Top of SUPPLIED DATA
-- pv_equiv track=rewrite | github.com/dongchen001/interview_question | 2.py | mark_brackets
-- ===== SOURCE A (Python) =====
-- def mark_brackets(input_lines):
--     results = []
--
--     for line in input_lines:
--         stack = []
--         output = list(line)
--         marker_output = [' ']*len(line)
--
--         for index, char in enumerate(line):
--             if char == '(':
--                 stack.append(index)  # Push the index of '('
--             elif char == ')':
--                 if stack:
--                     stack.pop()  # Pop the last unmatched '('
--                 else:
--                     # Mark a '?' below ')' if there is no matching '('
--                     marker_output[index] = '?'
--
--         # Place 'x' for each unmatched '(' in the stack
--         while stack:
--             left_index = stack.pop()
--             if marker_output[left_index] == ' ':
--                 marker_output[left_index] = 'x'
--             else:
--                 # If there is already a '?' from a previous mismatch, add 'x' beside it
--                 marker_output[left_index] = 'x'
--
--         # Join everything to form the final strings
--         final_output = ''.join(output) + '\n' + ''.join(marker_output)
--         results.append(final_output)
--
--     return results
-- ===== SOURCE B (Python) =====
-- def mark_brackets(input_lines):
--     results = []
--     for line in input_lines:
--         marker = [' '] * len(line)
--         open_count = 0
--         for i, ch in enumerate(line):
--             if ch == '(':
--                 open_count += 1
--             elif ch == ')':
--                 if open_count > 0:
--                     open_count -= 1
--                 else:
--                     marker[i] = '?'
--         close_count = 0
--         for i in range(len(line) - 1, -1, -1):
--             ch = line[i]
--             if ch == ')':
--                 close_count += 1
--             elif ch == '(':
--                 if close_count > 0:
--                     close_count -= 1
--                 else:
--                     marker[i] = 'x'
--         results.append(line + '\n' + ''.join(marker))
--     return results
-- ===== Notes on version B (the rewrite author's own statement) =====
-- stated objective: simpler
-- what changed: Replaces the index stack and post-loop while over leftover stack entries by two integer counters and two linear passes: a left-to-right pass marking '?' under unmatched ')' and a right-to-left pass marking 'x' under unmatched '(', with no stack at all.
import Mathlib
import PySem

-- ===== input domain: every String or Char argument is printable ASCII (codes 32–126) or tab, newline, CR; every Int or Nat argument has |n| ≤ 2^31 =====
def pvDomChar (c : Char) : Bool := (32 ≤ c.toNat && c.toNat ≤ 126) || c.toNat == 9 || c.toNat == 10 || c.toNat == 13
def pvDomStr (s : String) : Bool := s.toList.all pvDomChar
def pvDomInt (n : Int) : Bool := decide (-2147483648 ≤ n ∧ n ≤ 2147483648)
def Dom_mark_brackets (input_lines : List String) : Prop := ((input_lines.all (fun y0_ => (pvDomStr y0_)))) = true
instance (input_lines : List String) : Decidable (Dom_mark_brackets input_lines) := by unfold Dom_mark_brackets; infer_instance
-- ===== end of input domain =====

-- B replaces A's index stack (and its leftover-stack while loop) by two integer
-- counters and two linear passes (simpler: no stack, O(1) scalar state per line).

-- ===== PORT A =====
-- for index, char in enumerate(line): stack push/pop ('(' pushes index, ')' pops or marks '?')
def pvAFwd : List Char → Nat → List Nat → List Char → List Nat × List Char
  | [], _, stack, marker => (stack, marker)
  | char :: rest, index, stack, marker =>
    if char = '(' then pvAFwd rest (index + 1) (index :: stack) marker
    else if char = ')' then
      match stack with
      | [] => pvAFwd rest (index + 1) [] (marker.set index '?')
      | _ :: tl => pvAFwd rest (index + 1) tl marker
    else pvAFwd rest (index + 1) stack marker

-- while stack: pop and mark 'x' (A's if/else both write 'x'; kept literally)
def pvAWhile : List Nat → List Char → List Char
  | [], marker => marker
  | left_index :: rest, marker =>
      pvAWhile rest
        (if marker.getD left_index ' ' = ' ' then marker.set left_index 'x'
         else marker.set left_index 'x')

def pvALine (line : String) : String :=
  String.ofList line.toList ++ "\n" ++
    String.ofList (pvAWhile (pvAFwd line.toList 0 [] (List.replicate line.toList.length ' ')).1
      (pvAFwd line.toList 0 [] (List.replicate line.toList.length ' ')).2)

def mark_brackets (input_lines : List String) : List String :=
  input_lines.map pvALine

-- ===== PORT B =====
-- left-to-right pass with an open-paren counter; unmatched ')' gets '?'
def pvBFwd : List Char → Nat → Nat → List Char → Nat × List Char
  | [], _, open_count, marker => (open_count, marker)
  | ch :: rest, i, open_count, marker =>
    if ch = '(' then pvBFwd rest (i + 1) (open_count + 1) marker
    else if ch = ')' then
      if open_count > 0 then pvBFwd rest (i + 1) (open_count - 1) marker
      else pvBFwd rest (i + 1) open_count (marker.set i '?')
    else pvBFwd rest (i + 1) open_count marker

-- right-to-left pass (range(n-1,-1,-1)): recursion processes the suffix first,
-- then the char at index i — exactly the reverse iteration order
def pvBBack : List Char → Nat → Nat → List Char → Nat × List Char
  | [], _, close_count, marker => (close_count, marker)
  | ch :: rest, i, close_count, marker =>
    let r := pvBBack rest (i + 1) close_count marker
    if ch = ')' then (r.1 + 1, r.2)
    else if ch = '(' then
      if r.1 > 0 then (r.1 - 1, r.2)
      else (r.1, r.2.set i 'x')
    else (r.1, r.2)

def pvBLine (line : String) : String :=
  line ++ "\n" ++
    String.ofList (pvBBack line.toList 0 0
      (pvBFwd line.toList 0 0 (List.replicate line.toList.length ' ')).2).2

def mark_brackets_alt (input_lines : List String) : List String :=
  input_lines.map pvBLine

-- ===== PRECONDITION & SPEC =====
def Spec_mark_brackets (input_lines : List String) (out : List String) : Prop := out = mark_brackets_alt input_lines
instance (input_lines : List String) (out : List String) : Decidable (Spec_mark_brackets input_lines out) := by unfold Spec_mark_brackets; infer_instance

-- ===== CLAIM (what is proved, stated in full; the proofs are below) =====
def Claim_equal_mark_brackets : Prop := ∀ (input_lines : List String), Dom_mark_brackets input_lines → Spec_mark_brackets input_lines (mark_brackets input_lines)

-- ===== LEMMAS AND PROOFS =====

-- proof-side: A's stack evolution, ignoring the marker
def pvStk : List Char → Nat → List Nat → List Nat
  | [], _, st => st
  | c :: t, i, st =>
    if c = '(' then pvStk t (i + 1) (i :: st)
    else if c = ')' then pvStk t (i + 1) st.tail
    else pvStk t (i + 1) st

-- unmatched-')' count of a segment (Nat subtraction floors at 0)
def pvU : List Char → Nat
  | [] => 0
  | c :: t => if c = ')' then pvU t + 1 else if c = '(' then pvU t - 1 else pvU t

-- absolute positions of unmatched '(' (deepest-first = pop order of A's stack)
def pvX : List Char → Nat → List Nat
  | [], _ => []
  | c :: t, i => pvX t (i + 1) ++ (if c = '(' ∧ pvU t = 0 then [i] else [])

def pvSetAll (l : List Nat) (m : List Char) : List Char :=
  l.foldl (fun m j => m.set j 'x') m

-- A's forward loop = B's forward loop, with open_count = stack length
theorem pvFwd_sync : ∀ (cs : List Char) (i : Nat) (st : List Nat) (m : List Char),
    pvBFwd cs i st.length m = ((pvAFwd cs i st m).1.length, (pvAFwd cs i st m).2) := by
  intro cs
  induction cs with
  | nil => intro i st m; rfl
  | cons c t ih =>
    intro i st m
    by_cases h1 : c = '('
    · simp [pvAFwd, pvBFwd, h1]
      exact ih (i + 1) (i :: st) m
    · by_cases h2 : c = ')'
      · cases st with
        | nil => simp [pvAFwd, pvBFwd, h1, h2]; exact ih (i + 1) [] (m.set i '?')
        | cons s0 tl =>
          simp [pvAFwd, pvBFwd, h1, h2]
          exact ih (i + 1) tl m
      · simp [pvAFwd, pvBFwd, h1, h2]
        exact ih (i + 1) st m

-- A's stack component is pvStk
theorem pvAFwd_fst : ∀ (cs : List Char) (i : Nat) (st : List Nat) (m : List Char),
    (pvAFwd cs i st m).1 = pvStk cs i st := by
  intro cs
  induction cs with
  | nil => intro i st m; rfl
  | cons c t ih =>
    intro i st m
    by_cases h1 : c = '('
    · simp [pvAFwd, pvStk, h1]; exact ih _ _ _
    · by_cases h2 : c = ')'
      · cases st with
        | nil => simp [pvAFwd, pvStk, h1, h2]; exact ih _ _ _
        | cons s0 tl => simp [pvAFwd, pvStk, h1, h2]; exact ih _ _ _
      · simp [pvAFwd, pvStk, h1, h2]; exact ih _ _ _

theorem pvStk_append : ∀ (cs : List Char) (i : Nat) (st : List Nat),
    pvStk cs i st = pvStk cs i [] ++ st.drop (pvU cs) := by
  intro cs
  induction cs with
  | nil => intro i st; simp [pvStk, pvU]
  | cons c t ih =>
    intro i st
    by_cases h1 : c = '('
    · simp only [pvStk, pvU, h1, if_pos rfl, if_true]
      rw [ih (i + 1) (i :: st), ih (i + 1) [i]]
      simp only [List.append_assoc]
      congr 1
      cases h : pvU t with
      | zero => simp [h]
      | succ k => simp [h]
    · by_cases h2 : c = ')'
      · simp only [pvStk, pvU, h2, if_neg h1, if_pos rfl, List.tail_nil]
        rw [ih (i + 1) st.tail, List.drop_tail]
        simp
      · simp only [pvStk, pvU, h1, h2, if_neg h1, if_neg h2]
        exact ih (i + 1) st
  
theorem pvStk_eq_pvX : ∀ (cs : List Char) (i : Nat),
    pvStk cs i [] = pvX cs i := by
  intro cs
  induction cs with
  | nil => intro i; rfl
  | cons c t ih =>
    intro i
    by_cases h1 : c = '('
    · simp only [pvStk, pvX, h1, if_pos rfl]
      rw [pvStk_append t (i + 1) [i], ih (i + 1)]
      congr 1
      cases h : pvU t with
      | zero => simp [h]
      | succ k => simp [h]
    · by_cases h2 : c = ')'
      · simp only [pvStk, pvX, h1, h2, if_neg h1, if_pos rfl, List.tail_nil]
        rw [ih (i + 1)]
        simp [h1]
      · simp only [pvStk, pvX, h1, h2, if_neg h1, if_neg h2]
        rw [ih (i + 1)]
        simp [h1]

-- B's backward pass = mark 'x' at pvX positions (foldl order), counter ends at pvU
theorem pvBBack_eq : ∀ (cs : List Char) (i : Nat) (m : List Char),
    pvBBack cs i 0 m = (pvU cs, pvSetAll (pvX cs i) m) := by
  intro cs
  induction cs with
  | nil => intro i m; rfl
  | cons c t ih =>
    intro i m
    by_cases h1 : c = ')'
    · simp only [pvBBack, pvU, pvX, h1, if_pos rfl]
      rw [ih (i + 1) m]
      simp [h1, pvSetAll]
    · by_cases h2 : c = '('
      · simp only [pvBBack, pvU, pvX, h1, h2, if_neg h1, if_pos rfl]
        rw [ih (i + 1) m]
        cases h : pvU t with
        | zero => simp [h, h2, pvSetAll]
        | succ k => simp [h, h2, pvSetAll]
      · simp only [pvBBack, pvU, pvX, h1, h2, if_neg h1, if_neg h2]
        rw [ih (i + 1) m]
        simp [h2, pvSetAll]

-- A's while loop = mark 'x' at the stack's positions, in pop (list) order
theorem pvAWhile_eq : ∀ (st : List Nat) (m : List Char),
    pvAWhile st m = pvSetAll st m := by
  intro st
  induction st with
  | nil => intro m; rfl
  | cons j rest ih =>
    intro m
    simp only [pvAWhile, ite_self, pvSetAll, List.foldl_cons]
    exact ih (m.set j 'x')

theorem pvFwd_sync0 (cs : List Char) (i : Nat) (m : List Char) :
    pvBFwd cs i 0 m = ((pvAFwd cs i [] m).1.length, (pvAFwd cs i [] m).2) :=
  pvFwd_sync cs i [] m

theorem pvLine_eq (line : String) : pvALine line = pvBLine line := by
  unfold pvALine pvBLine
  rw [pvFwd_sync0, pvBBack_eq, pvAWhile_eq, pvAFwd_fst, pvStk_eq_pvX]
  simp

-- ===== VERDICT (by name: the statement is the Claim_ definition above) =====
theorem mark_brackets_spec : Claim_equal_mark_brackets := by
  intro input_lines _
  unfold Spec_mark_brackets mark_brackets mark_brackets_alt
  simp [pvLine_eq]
Bottom of SUPPLIED DATA
TASK TO CARRY OUT:
Now copy each line of the entries that mentions "rewrite".

TASK RESPONSE:
-- pv_equiv track=rewrite | github.com/dongchen001/interview_question | 2.py | mark_brackets
-- ===== Notes on version B (the rewrite author's own statement) =====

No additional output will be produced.